=== WHAT TO PRODUCE ===
Word for word, restate the entries below from their first line through the line that contains "return [], (0, 0)".

Stored items:
###

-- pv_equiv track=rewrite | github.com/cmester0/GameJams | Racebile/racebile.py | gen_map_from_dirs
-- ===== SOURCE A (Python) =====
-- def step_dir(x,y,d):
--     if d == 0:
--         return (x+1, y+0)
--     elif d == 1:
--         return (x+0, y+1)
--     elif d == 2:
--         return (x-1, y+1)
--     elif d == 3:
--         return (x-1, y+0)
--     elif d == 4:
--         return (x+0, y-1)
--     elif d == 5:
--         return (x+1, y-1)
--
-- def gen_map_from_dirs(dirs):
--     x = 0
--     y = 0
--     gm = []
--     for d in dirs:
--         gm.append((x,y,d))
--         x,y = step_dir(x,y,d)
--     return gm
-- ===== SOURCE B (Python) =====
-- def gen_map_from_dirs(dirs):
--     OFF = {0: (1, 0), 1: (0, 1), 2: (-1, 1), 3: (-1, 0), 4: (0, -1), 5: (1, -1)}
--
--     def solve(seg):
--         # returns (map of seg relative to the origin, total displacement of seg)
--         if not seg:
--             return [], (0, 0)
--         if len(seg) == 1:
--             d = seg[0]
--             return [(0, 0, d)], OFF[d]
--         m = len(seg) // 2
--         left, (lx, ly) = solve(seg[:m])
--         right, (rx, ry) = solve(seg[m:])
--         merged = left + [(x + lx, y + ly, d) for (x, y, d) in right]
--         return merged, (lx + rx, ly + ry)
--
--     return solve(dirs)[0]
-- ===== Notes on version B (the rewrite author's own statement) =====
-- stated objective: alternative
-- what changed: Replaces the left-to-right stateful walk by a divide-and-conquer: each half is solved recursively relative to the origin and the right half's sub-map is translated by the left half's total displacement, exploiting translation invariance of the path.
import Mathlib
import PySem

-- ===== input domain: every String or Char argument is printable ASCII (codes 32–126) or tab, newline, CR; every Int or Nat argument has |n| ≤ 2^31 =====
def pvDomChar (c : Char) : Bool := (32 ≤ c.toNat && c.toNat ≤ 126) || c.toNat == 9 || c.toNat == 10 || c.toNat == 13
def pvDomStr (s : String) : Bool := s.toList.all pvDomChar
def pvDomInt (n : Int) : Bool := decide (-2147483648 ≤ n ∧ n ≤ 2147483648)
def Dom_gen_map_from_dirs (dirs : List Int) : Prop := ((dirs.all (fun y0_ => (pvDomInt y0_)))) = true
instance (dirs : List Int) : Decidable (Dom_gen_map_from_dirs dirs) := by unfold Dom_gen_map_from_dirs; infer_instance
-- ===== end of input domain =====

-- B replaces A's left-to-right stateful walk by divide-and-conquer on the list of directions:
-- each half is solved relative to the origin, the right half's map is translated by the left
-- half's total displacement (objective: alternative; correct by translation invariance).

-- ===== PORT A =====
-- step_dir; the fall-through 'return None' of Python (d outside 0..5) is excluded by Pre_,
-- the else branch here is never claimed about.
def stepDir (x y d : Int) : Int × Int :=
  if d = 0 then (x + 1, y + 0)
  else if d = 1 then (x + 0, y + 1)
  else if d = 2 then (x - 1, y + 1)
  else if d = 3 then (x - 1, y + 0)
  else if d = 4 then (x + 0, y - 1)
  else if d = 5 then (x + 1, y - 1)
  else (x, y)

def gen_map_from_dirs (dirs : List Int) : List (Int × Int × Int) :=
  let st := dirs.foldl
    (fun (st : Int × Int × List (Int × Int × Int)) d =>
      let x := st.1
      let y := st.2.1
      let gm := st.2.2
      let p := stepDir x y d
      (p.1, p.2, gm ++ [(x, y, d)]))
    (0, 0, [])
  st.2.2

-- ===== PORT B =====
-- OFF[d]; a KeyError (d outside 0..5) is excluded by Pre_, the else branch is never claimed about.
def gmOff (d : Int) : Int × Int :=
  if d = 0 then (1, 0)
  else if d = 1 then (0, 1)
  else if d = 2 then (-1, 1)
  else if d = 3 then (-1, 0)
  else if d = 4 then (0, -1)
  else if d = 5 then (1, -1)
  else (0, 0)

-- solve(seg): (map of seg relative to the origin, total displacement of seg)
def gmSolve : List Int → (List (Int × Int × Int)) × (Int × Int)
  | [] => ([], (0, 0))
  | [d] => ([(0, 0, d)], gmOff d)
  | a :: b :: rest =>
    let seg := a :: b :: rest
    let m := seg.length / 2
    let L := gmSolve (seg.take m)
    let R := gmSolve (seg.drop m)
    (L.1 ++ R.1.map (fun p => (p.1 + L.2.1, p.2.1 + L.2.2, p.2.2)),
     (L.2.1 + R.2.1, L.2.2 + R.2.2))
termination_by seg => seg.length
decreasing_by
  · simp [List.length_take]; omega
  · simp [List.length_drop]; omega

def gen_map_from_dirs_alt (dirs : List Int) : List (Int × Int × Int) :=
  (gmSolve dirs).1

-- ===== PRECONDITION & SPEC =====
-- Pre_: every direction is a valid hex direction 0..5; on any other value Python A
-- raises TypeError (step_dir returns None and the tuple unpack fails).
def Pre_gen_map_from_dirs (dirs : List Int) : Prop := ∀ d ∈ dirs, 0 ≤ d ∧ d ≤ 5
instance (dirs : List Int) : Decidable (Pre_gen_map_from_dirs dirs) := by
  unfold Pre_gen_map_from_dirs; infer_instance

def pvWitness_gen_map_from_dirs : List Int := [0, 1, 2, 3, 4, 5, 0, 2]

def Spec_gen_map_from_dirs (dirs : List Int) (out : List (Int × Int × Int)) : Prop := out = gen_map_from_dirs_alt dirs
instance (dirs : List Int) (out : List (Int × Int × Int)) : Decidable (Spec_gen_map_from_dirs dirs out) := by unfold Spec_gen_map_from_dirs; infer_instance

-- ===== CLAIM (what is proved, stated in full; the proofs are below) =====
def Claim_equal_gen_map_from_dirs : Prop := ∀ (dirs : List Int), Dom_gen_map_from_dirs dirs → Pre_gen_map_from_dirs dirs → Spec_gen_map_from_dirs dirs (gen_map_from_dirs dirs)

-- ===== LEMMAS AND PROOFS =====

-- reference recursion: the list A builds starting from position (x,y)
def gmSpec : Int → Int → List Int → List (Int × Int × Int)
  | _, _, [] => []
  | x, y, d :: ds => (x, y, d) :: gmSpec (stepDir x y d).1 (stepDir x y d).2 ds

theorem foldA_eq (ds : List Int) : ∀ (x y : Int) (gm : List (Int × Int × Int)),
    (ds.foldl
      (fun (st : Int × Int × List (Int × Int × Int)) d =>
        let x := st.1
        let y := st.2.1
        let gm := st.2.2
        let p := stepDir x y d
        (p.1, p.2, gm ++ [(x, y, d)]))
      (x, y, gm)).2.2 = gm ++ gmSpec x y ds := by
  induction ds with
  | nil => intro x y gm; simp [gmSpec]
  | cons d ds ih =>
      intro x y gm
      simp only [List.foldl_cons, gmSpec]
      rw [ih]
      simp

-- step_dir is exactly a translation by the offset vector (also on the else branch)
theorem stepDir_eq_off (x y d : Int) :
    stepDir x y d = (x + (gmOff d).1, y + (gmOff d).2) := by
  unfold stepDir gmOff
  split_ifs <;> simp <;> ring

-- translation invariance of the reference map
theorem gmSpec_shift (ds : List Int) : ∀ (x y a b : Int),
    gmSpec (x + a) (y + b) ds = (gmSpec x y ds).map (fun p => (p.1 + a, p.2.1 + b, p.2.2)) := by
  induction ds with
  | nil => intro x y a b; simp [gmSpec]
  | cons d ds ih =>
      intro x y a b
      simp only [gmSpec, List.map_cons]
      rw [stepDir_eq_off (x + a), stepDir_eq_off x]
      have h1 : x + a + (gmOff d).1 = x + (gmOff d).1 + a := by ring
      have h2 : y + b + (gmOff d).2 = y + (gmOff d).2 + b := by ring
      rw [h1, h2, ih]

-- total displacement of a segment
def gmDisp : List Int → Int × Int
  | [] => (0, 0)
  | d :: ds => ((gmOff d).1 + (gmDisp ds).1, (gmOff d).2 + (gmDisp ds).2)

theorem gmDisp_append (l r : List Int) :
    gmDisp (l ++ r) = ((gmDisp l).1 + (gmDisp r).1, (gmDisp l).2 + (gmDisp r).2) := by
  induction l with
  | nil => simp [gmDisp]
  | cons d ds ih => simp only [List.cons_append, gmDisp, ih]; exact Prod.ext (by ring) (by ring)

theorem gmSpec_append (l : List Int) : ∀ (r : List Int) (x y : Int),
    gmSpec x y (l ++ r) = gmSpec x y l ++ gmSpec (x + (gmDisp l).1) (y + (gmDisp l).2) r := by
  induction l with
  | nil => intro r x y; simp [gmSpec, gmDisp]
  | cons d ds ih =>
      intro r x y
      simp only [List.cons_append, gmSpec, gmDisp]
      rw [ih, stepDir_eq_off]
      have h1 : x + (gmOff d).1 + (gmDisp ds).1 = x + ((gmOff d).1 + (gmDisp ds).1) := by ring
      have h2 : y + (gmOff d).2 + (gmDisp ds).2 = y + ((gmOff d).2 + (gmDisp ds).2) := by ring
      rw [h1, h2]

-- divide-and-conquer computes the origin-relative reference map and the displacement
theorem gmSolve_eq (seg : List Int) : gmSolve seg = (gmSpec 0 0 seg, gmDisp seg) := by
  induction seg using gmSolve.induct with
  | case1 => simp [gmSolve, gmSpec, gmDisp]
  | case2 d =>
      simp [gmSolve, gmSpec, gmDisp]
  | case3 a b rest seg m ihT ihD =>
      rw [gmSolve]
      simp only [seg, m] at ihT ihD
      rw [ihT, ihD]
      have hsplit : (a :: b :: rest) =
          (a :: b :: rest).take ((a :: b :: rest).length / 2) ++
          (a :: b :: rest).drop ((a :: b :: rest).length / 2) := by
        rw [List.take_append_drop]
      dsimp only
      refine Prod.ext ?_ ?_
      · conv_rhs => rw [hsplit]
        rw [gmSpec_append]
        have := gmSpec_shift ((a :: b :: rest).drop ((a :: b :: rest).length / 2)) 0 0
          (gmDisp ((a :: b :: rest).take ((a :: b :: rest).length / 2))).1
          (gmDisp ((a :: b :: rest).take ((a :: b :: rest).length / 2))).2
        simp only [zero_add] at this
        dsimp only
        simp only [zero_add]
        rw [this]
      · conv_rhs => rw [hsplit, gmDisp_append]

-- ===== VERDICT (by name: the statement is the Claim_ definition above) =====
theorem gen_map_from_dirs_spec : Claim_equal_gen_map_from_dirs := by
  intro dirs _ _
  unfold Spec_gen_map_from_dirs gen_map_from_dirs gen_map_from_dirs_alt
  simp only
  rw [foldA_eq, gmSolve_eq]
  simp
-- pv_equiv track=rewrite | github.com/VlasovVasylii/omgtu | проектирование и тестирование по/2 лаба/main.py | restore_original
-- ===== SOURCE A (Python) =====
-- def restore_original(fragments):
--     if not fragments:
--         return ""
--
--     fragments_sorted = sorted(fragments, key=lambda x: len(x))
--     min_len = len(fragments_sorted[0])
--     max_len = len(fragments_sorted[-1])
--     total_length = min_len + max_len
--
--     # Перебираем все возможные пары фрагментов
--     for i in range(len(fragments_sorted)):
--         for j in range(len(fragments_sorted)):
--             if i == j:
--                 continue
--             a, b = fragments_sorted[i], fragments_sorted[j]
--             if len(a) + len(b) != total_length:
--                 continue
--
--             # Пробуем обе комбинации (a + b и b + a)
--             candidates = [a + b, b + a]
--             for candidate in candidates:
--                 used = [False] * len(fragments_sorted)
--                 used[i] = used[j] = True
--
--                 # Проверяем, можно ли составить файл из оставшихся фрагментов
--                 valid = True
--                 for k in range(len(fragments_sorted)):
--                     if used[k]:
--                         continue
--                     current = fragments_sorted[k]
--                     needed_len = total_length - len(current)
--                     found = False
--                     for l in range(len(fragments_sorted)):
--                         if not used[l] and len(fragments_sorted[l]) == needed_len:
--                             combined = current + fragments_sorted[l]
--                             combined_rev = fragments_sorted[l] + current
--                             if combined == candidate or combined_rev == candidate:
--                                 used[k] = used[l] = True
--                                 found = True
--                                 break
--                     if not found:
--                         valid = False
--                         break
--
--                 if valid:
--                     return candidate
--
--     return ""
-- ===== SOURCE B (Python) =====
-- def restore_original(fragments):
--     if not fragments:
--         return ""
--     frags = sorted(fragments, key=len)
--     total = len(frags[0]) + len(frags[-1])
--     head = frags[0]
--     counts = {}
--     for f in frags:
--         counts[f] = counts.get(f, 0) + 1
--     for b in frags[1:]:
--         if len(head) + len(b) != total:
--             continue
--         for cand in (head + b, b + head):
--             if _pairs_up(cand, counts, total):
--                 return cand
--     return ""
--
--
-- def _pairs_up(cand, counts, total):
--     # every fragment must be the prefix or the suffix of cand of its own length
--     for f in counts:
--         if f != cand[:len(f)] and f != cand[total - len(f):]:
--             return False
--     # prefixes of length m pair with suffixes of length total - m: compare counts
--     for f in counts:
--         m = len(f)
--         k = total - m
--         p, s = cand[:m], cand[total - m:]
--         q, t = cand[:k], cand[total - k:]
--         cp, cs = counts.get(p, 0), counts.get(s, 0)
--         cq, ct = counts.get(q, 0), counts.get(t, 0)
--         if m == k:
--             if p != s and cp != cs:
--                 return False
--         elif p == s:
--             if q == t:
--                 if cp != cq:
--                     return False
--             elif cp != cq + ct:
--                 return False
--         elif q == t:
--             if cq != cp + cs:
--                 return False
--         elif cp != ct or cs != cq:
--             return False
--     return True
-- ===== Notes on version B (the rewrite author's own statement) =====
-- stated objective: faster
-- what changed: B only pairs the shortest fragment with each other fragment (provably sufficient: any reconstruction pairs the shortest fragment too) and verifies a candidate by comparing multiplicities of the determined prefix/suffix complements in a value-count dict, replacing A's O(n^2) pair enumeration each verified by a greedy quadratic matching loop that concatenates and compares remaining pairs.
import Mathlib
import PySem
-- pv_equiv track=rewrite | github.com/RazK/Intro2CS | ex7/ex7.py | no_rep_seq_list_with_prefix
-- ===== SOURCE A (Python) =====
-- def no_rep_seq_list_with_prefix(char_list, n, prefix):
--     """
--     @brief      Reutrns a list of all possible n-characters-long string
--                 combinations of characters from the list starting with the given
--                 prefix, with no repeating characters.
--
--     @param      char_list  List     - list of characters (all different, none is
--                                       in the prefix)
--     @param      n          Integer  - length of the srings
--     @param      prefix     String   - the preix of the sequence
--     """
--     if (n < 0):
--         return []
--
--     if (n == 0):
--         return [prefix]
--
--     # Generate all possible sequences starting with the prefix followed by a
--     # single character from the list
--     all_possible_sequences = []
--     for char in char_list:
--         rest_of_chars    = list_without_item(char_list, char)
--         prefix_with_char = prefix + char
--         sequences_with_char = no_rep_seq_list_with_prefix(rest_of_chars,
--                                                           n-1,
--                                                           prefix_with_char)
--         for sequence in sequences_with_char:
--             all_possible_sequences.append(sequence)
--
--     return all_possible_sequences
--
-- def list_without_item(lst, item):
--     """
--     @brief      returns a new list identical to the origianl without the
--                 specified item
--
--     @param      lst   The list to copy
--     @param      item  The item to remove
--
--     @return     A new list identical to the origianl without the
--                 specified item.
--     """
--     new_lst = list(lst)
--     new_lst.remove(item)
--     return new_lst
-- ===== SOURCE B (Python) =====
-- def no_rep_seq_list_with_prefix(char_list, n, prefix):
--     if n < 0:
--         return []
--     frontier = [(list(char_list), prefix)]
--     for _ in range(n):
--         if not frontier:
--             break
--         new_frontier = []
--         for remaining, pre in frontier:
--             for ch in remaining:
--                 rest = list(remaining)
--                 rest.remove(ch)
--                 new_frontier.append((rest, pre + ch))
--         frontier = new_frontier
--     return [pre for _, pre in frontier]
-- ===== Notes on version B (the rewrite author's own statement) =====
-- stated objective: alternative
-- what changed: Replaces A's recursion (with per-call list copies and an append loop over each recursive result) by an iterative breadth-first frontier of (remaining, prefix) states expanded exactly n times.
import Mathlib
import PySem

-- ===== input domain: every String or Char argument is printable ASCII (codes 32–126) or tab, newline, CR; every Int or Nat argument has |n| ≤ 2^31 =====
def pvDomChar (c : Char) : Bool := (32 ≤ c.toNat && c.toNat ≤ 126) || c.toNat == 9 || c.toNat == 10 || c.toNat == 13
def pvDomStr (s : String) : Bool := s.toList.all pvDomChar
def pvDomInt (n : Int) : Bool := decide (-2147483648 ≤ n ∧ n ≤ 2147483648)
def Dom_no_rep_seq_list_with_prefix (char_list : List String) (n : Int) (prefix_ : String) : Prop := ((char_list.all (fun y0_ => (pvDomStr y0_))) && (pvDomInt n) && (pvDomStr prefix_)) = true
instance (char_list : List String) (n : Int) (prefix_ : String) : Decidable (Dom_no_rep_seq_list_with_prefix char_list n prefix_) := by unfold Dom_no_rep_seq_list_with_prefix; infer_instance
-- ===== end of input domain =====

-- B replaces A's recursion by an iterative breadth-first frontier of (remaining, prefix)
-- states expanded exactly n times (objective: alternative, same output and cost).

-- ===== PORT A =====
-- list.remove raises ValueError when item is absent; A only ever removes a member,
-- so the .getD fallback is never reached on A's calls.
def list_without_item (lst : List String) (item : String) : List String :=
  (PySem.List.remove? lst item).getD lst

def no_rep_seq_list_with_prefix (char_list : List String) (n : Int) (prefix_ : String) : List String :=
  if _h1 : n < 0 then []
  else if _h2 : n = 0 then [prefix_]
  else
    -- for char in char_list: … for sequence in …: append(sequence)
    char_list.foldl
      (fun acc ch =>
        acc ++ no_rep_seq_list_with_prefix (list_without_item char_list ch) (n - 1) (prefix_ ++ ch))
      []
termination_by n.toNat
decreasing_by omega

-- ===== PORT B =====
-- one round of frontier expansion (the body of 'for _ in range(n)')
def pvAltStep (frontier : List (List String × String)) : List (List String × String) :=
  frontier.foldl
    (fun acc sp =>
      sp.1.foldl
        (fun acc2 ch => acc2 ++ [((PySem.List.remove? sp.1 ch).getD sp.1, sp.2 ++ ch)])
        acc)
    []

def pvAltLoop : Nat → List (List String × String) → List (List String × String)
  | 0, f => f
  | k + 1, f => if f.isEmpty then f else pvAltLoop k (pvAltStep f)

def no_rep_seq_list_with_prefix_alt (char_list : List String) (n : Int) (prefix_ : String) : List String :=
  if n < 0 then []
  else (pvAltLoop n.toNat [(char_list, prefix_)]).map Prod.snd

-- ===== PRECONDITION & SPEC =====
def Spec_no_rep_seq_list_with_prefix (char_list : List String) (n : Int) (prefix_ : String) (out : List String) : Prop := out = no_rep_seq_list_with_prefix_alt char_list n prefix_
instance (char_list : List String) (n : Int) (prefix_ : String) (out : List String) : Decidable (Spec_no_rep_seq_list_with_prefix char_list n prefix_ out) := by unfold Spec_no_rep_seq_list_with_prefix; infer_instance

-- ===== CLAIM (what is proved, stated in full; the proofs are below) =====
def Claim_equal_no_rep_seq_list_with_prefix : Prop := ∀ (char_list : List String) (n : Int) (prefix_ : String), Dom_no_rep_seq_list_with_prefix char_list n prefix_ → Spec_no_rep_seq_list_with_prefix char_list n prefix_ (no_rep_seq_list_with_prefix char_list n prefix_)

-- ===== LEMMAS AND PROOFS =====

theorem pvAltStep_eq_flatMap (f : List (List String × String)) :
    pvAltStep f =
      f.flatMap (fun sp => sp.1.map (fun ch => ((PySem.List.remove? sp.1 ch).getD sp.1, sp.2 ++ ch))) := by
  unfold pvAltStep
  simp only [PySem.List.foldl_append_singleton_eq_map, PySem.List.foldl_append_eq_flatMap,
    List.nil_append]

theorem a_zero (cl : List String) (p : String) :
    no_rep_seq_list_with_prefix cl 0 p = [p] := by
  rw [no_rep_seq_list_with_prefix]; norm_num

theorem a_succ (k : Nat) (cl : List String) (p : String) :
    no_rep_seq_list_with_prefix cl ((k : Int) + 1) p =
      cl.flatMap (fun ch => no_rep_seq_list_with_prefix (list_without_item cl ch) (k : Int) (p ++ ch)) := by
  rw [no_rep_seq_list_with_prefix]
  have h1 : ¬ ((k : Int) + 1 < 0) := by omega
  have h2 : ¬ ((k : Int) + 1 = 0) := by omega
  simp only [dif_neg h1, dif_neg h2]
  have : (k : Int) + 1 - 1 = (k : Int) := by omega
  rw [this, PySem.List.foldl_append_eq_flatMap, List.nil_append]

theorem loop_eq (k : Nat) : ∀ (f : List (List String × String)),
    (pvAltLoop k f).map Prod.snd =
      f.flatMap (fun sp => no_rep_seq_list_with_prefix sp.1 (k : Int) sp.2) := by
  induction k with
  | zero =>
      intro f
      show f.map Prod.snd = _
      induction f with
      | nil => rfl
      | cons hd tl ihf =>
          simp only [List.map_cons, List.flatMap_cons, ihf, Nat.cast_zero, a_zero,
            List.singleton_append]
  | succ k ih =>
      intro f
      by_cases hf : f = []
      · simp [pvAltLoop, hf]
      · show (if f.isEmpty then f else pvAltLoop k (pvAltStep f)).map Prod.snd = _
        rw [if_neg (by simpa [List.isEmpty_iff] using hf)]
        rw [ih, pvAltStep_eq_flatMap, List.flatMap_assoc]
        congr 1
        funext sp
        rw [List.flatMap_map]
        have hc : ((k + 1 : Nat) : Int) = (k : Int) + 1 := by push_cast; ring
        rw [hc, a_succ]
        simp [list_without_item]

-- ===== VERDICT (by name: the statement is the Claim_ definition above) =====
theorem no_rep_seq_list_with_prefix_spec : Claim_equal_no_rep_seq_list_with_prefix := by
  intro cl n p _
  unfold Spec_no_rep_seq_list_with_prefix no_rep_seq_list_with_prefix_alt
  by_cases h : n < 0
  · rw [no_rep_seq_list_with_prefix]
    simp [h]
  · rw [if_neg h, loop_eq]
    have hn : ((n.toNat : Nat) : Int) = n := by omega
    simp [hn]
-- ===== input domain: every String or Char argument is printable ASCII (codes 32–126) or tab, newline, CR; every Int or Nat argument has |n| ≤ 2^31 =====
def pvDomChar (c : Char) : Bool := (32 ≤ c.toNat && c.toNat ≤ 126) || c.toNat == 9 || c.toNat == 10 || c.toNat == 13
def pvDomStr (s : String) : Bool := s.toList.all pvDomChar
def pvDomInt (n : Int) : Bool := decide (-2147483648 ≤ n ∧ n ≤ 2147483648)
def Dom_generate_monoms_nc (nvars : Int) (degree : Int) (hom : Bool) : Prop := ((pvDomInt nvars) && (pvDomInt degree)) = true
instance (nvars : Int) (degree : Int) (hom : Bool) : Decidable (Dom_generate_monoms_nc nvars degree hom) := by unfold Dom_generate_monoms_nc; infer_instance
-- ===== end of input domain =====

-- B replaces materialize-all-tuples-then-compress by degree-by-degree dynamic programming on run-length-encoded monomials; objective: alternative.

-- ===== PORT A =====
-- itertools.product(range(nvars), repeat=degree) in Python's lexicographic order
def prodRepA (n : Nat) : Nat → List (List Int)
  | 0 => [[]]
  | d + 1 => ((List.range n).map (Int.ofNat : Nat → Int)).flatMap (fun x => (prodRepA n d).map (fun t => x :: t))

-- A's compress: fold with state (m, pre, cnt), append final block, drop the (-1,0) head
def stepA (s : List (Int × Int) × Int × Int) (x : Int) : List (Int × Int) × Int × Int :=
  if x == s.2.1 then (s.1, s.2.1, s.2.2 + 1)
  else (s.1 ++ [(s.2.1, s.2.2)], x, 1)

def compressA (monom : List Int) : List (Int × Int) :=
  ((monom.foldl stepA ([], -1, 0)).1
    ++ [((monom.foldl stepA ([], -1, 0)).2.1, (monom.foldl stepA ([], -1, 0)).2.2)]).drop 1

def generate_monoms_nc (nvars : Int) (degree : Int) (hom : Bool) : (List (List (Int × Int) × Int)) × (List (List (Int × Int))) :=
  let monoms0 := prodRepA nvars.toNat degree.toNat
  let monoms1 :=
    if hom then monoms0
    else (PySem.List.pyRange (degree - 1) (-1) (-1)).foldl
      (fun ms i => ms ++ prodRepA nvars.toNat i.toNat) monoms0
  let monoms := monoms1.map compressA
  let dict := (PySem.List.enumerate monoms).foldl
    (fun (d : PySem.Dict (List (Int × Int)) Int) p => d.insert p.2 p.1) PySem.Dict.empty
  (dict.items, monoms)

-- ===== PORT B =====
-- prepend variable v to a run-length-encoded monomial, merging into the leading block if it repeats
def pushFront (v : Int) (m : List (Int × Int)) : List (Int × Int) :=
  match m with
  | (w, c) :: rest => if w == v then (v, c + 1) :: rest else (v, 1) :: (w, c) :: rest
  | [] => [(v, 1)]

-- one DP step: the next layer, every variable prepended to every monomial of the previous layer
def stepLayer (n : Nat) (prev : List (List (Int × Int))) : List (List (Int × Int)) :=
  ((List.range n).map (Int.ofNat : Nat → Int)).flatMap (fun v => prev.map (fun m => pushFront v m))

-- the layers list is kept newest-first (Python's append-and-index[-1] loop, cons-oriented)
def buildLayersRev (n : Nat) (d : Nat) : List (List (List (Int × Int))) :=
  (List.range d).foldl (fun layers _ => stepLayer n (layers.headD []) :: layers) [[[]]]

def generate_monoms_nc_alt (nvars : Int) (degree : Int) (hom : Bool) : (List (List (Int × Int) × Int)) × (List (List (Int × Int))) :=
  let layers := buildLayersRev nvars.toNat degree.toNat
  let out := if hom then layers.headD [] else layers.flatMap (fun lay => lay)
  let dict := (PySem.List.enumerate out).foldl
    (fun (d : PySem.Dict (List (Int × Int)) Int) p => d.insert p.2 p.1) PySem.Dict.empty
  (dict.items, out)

###

=== SOLUTION TO THIS PROBLEM ===
-- pv_equiv track=rewrite | github.com/cmester0/GameJams | Racebile/racebile.py | gen_map_from_dirs
-- ===== SOURCE A (Python) =====
-- def step_dir(x,y,d):
--     if d == 0:
--         return (x+1, y+0)
--     elif d == 1:
--         return (x+0, y+1)
--     elif d == 2:
--         return (x-1, y+1)
--     elif d == 3:
--         return (x-1, y+0)
--     elif d == 4:
--         return (x+0, y-1)
--     elif d == 5:
--         return (x+1, y-1)
--
-- def gen_map_from_dirs(dirs):
--     x = 0
--     y = 0
--     gm = []
--     for d in dirs:
--         gm.append((x,y,d))
--         x,y = step_dir(x,y,d)
--     return gm
-- ===== SOURCE B (Python) =====
-- def gen_map_from_dirs(dirs):
--     OFF = {0: (1, 0), 1: (0, 1), 2: (-1, 1), 3: (-1, 0), 4: (0, -1), 5: (1, -1)}
--
--     def solve(seg):
--         # returns (map of seg relative to the origin, total displacement of seg)
--         if not seg:
--             return [], (0, 0)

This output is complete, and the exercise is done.